Le 9 décembre 2011, l'assuré a procédé à sa réinscription
auprès de l’Office régional de placement de [...] (ci-après : l’ORP), son
dossier ayant été annulé la dernière fois le 28 avril 2011, en raison de la
prise d'un emploi. En effet, après avoir effectué une mission temporaire
par l’intermédiaire de l'agence de placement N.________ SA, l'assuré a reçu
sa lettre de licenciement le 10 novembre 2011 pour le 16 décembre 2011.

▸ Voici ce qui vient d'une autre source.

-- pv_equiv track=rewrite | github.com/Kazun1998/library_for_python | Integer.py | Reminder_Enumeration
-- ===== SOURCE A (Python) =====
-- def Reminder_Enumeration(N,r):
--     """ N を q 割った余りが r になる q を全て列挙する.
--
--     N: 正整数
--     r: 非負整数, N!=r
--     """
--
--     assert N!=r,"無限個あります."
--
--     k=1
--     X=[];Y=[]
--     N-=r
--     while k*k<=N:
--         if N%k==0:
--             if k>r:
--                 X.append(k)
--             if k*k!=N and N//k>r:
--                 Y.append(N//k)
--         k+=1
--     return X+Y[::-1]
-- ===== SOURCE B (Python) =====
-- def Reminder_Enumeration(N, r):
--     """ N を q 割った余りが r になる q を全て列挙する.
--
--     N: 正整数
--     r: 非負整数, N!=r
--     """
--
--     assert N != r, "無限個あります."
--     m = N - r
--     divs = [1] if m >= 1 else []
--     p = 2
--     while p * p <= m:
--         block = divs
--         while m % p == 0:
--             m //= p
--             block = [d * p for d in block]
--             divs = divs + block
--         p += 1
--     if m > 1:
--         divs = divs + [d * m for d in divs]
--     return sorted({d for d in divs if d > r})
-- ===== Notes on version B (the rewrite author's own statement) =====
-- stated objective: alternative
-- what changed: B abandons A's sqrt-bounded two-list pairing scan (small divisors in X, complements M//k in Y, output X+Y[::-1]) and instead prime-factorises M=N-r by trial division with the remaining cofactor shrinking, multiplies the divisor pool out of the factor powers, and returns sorted({d for d in pool if d > r}).
import Mathlib
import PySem

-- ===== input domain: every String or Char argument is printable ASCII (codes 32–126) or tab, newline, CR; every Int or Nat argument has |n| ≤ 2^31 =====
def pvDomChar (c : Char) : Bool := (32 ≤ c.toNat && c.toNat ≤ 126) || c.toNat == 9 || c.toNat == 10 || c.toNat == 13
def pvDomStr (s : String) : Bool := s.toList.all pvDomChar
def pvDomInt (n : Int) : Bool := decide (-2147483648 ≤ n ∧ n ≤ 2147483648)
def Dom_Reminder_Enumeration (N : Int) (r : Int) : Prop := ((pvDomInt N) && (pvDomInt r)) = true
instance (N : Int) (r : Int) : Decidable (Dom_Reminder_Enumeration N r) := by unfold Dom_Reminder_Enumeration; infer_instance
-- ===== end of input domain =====
-- pv_equiv track=rewrite | github.com/computer-science-with-applications/book | src/data_structures/dictionaries/solutions/practice_problems.py | count_unique_states_per_company
-- ===== SOURCE A (Python) =====
-- def count_unique_states_per_company(complaints):
--     """
--     For each company, count the number of different states
--     that had complaints.
--
--     Args:
--         complaints (List[Dict[str, str]) A list of complaints, where each
--             complaint is a dictionary
--
--     Returns (Dict[str, int]]): a dictionary maps a company name to
--       the number of different states that had a complaint for the
--       company.
--     """
--     # Built a intermediate data structure that maps company names
--     # to a set of the states that had complaints about that company.
--     states_per_company = {}
--     for complaint in complaints:
--         c = complaint["Company"]
--         if c not in states_per_company:
--             states_per_company[c] = set()
--         states_per_company[c].add(complaint["State"])
--
--     # Build the final result
--     return { company : len(states) for company, states in states_per_company.items()}
-- ===== SOURCE B (Python) =====
-- def count_unique_states_per_company(complaints):
--     # One flat ordered set of distinct (company, state) pairs, then a tally pass.
--     pairs = dict.fromkeys((c["Company"], c["State"]) for c in complaints)
--     counts = {}
--     for company, _state in pairs:
--         counts[company] = counts.get(company, 0) + 1
--     return counts
-- ===== Notes on version B (the rewrite author's own statement) =====
-- stated objective: idiomatic
-- what changed: B replaces A's dict of per-company state sets (whose lengths are read off at the end) by one flat ordered set of distinct (company, state) pairs built in a single dedup pass, followed by a separate tally pass that counts each company's pairs.
import Mathlib
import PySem

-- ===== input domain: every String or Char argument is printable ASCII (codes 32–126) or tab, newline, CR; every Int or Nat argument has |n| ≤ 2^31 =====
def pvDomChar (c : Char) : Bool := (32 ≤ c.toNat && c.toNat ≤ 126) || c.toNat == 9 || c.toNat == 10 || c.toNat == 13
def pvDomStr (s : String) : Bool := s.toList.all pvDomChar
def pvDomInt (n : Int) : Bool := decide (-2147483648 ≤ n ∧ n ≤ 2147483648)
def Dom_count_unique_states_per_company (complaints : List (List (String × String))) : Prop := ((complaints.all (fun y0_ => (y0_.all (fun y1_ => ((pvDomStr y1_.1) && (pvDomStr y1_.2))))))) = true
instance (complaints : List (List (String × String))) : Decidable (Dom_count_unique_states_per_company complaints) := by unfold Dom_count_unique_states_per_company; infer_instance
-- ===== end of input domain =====

-- B replaces A's dict of per-company state sets by one flat ordered set of distinct
-- (company, state) pairs followed by a per-company tally pass (idiomatic, same cost).


-- shared input access: complaint["Company"] / complaint["State"]; under Pre_ the key is
-- present, so the "" default is never reached (Python raises KeyError exactly there).
def pvGetField (c : List (String × String)) (k : String) : String :=
  (PySem.Dict.ofList c).getD k ""

-- ===== PORT A =====
def count_unique_states_per_company (complaints : List (List (String × String))) : List (String × Int) :=
  let states_per_company : PySem.Dict String (PySem.Set String) :=
    complaints.foldl
      (fun d complaint =>
        let c := pvGetField complaint "Company"
        let d := if d.contains c then d else d.insert c PySem.Set.empty
        d.modify c PySem.Set.empty (fun s => PySem.Set.add s (pvGetField complaint "State")))
      PySem.Dict.empty
  states_per_company.items.map (fun p => (p.1, (PySem.Set.len p.2 : Int)))

-- ===== PORT B =====
def count_unique_states_per_company_alt (complaints : List (List (String × String))) : List (String × Int) :=
  let pairs : List (String × String) :=
    PySem.List.dedup (complaints.map (fun c => (pvGetField c "Company", pvGetField c "State")))
  let counts : PySem.Dict String Int :=
    pairs.foldl (fun d p => d.modify p.1 0 (· + 1)) PySem.Dict.empty
  counts.items

-- ===== PRECONDITION & SPEC =====
-- Pre_ excludes exactly the complaints missing a "Company" or "State" key, on which Python A raises KeyError.
def Pre_count_unique_states_per_company (complaints : List (List (String × String))) : Prop :=
  (complaints.all (fun c => c.any (fun p => p.1 == "Company") && c.any (fun p => p.1 == "State"))) = true
instance (complaints : List (List (String × String))) : Decidable (Pre_count_unique_states_per_company complaints) := by unfold Pre_count_unique_states_per_company; infer_instance

def pvWitness_count_unique_states_per_company : (List (List (String × String))) :=
  [[("Company", "Acme"), ("State", "TX")], [("Company", "Acme"), ("State", "IL")]]

def Spec_count_unique_states_per_company (complaints : List (List (String × String))) (out : List (String × Int)) : Prop := out = count_unique_states_per_company_alt complaints
instance (complaints : List (List (String × String))) (out : List (String × Int)) : Decidable (Spec_count_unique_states_per_company complaints out) := by unfold Spec_count_unique_states_per_company; infer_instance

-- ===== CLAIM (what is proved, stated in full; the proofs are below) =====
def Claim_equal_count_unique_states_per_company : Prop := ∀ (complaints : List (List (String × String))), Dom_count_unique_states_per_company complaints → Pre_count_unique_states_per_company complaints → Spec_count_unique_states_per_company complaints (count_unique_states_per_company complaints)

-- ===== LEMMAS AND PROOFS =====

theorem stepA_eq (d : PySem.Dict String (PySem.Set String)) (c st : String) :
    (let d' := if d.contains c then d else d.insert c PySem.Set.empty
     d'.modify c PySem.Set.empty (fun s => PySem.Set.add s st))
    = d.modify c PySem.Set.empty (fun s => PySem.Set.add s st) := by
  show (if d.contains c then d else d.insert c PySem.Set.empty).modify c PySem.Set.empty (fun s => PySem.Set.add s st) = _
  by_cases h : d.contains c
  · simp [h]
  · simp only [h]
    show (d.insert c PySem.Set.empty).insert c _ = d.insert c _
    rw [PySem.Dict.insert_insert_self]
    congr 1
    have h2 : d.contains c = false := by simpa using h
    simp [PySem.Dict.getD_insert_self, PySem.Dict.getD_of_not_contains, h2, PySem.Set.add, PySem.Set.contains]

theorem getD_foldl_modify_add (l : List (String × String)) (d : PySem.Dict String (PySem.Set String)) (c : String) :
    (l.foldl (fun d p => d.modify p.1 PySem.Set.empty (fun s => PySem.Set.add s p.2)) d).getD c PySem.Set.empty
    = PySem.Set.update (d.getD c PySem.Set.empty) ((l.filter (fun p => p.1 == c)).map (·.2)) := by
  induction l generalizing d with
  | nil => simp [PySem.Set.update]
  | cons p l ih =>
    simp only [List.foldl_cons, ih, List.filter_cons]
    by_cases h : p.1 = c
    · simp [h, PySem.Set.update_cons]
    · simp [PySem.Dict.getD_modify, Ne.symm h, h]

theorem filter_discard {α : Type} [BEq α] [LawfulBEq α] (p : α → Bool) (s : List α) (x : α) :
    (PySem.Set.discard s x).filter p = PySem.Set.discard (s.filter p) x := by
  show (s.filter _).filter p = (s.filter p).filter _
  rw [List.filter_filter, List.filter_filter]
  apply List.filter_congr; intro a _; simp [Bool.and_comm]

theorem discard_of_not_mem {α : Type} [BEq α] [LawfulBEq α] {s : List α} {x : α} (h : x ∉ s) :
    PySem.Set.discard s x = s := by
  rw [PySem.Set.discard]
  apply List.filter_eq_self.2
  intro a ha
  have hne : a ≠ x := fun he => h (he ▸ ha)
  simp [hne]

theorem ofList_filter {α : Type} [BEq α] [LawfulBEq α] (p : α → Bool) (xs : List α) :
    PySem.Set.ofList (xs.filter p) = (PySem.Set.ofList xs).filter p := by
  induction xs with
  | nil => rfl
  | cons x xs ih =>
    by_cases h : p x
    · rw [List.filter_cons, if_pos (by simp [h]), PySem.Set.ofList_cons, PySem.Set.ofList_cons,
        List.filter_cons, if_pos (by simp [h]), ih, filter_discard]
    · rw [List.filter_cons, if_neg (by simp [h]), PySem.Set.ofList_cons,
        List.filter_cons, if_neg (by simp [h]), ih, filter_discard,
        discard_of_not_mem (by simp [List.mem_filter, h])]

theorem map_ofList_of_inj {α β : Type} [BEq α] [LawfulBEq α] [BEq β] [LawfulBEq β] (f : α → β) (xs : List α)
    (hinj : ∀ a ∈ xs, ∀ b ∈ xs, f a = f b → a = b) :
    (PySem.Set.ofList xs).map f = PySem.Set.ofList (xs.map f) := by
  induction xs with
  | nil => rfl
  | cons x xs ih =>
    rw [PySem.Set.ofList_cons, List.map_cons, List.map_cons, PySem.Set.ofList_cons]
    rw [← ih (fun a ha b hb => hinj a (by simp [ha]) b (by simp [hb]))]
    congr 1
    rw [PySem.Set.discard, PySem.Set.discard, List.filter_map]
    congr 1
    apply List.filter_congr
    intro a ha
    have ha' : a ∈ xs := (PySem.Set.mem_ofList _ _).1 ha
    by_cases he : a = x
    · simp [he]
    · have hfe : f a ≠ f x := fun h => he (hinj a (by simp [ha']) x (by simp) h)
      simp [he, hfe]

theorem ofList_map_ofList {α β : Type} [BEq α] [LawfulBEq α] [BEq β] [LawfulBEq β] (f : α → β) (xs : List α) :
    PySem.Set.ofList ((PySem.Set.ofList xs).map f) = PySem.Set.ofList (xs.map f) := by
  induction xs using List.reverseRecOn with
  | nil => rfl
  | append_singleton xs x ih =>
    rw [List.map_append, List.map_singleton, PySem.Set.ofList_append_singleton,
        PySem.Set.ofList_append_singleton]
    by_cases h : x ∈ PySem.Set.ofList xs
    · rw [PySem.Set.add_of_mem h, ih]
      rw [PySem.Set.add_of_mem]
      rw [PySem.Set.mem_ofList]
      exact List.mem_map_of_mem ((PySem.Set.mem_ofList _ _).1 h)
    · rw [PySem.Set.add_of_not_mem h, List.map_append, List.map_singleton,
        PySem.Set.ofList_append_singleton, ih]

theorem count_eq_len (P : List (String × String)) (k : String) :
    ((PySem.List.dedup P).map (·.1)).count k
    = (PySem.Set.ofList ((P.filter (fun p => p.1 == k)).map (·.2))).length := by
  have hinj : ∀ a ∈ P.filter (fun p => p.1 == k), ∀ b ∈ P.filter (fun p => p.1 == k),
      a.2 = b.2 → a = b := by
    intro a ha b hb h2
    have ha1 : a.1 = k := by simpa using (List.mem_filter.1 ha).2
    have hb1 : b.1 = k := by simpa using (List.mem_filter.1 hb).2
    exact Prod.ext (ha1.trans hb1.symm) h2
  rw [← map_ofList_of_inj _ _ hinj, List.length_map, ofList_filter]
  rw [PySem.List.dedup_eq_ofList, List.count_eq_countP, List.countP_map,
      List.countP_eq_length_filter]
  simp only [Function.comp_def]

theorem A_eq_B_over_pairs (P : List (String × String)) :
    ((P.foldl (fun d p => d.modify p.1 PySem.Set.empty (fun s => PySem.Set.add s p.2)) PySem.Dict.empty).items.map
      (fun p => (p.1, (PySem.Set.len p.2 : Int))))
    = ((PySem.List.dedup P).foldl (fun (d : PySem.Dict String Int) p => d.modify p.1 0 (· + 1)) PySem.Dict.empty).items := by
  have hB : (PySem.List.dedup P).foldl (fun (d : PySem.Dict String Int) p => d.modify p.1 0 (· + 1)) PySem.Dict.empty
      = PySem.Dict.counter ((PySem.List.dedup P).map (·.1)) := by
    rw [PySem.Dict.counter_eq_foldl, List.foldl_map]
  rw [hB, PySem.Dict.items_counter]
  have hnd : (P.foldl (fun d p => d.modify p.1 PySem.Set.empty (fun s => PySem.Set.add s p.2)) PySem.Dict.empty).keys.Nodup :=
    PySem.Dict.nodup_keys_foldl_modify_key P (·.1) PySem.Set.empty (fun _ p s => PySem.Set.add s p.2) PySem.Dict.empty PySem.Dict.nodup_keys_empty
  rw [PySem.Dict.items_eq_map_keys _ hnd PySem.Set.empty, List.map_map]
  have hkeys : (P.foldl (fun d p => d.modify p.1 PySem.Set.empty (fun s => PySem.Set.add s p.2)) PySem.Dict.empty).keys
      = PySem.Set.ofList (P.map (·.1)) := by
    rw [PySem.Dict.keys_foldl_modify_key, PySem.Dict.keys_empty, PySem.Set.update_nil_left]
  rw [hkeys, PySem.List.dedup_eq_ofList, ofList_map_ofList, ← PySem.List.dedup_eq_ofList]
  apply List.map_congr_left
  intro k _
  simp only [Function.comp_apply]
  refine Prod.ext rfl ?_
  show (PySem.Set.len ((P.foldl (fun d p => d.modify p.1 PySem.Set.empty (fun s => PySem.Set.add s p.2)) PySem.Dict.empty).getD k PySem.Set.empty) : Int) = _
  rw [getD_foldl_modify_add, PySem.Dict.getD_empty]
  have hupd : PySem.Set.update PySem.Set.empty ((P.filter (fun p => p.1 == k)).map (·.2))
      = PySem.Set.ofList ((P.filter (fun p => p.1 == k)).map (·.2)) := PySem.Set.update_nil_left _
  rw [hupd]
  have hc := count_eq_len P k
  rw [PySem.List.dedup_eq_ofList] at hc
  show ((PySem.Set.ofList ((P.filter (fun p => p.1 == k)).map (·.2))).length : Int) = _
  rw [← hc]

theorem A_eq_B_final (complaints : List (List (String × String))) :
    count_unique_states_per_company complaints = count_unique_states_per_company_alt complaints := by
  unfold count_unique_states_per_company count_unique_states_per_company_alt
  have hA : complaints.foldl
      (fun d complaint =>
        let c := pvGetField complaint "Company"
        let d := if d.contains c then d else d.insert c PySem.Set.empty
        d.modify c PySem.Set.empty (fun s => PySem.Set.add s (pvGetField complaint "State")))
      PySem.Dict.empty
      = (complaints.map (fun c => (pvGetField c "Company", pvGetField c "State"))).foldl
          (fun d p => d.modify p.1 PySem.Set.empty (fun s => PySem.Set.add s p.2)) PySem.Dict.empty := by
    rw [List.foldl_map]
    congr 1
    funext d complaint
    exact stepA_eq d (pvGetField complaint "Company") (pvGetField complaint "State")
  simp only [hA]
  exact A_eq_B_over_pairs _

-- ===== VERDICT (by name: the statement is the Claim_ definition above) =====
theorem count_unique_states_per_company_spec : Claim_equal_count_unique_states_per_company := by
  intro complaints _ _
  exact A_eq_B_final complaints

B.Par décision du 22 décembre 2011, l’ORP a prononcé à
l’encontre de l’assuré, une suspension du droit à l’indemnité de chômage
d’une durée de quatre jours à compter du 19 décembre 2011. A l’appui de
sa décision, l’office précité a fait valoir que l’assuré n’avait effectué
aucune recherche d’emploi pendant la période précédant son éventuel
droit à l’indemnité de chômage. Il a relevé en particulier le manque
d’efforts accomplis par ce dernier durant la période litigieuse.
Par courrier du 3 janvier 2011, l’assuré a fait opposition à cette
décision auprès du Service de l'emploi, Instance juridique chômage,
Division juridique des ORP (ci-après le SDE ou l'intimé). Il a indiqué en
particulier avoir inscrit, sur avis de son conseiller ORP, ses recherches
d’emploi pour le mois de novembre 2011 sur la feuille du mois de
décembre 2011, dans la mesure où le formulaire "preuve des recherches
d’emploi personnelles" du mois de novembre ne lui avait pas été remis.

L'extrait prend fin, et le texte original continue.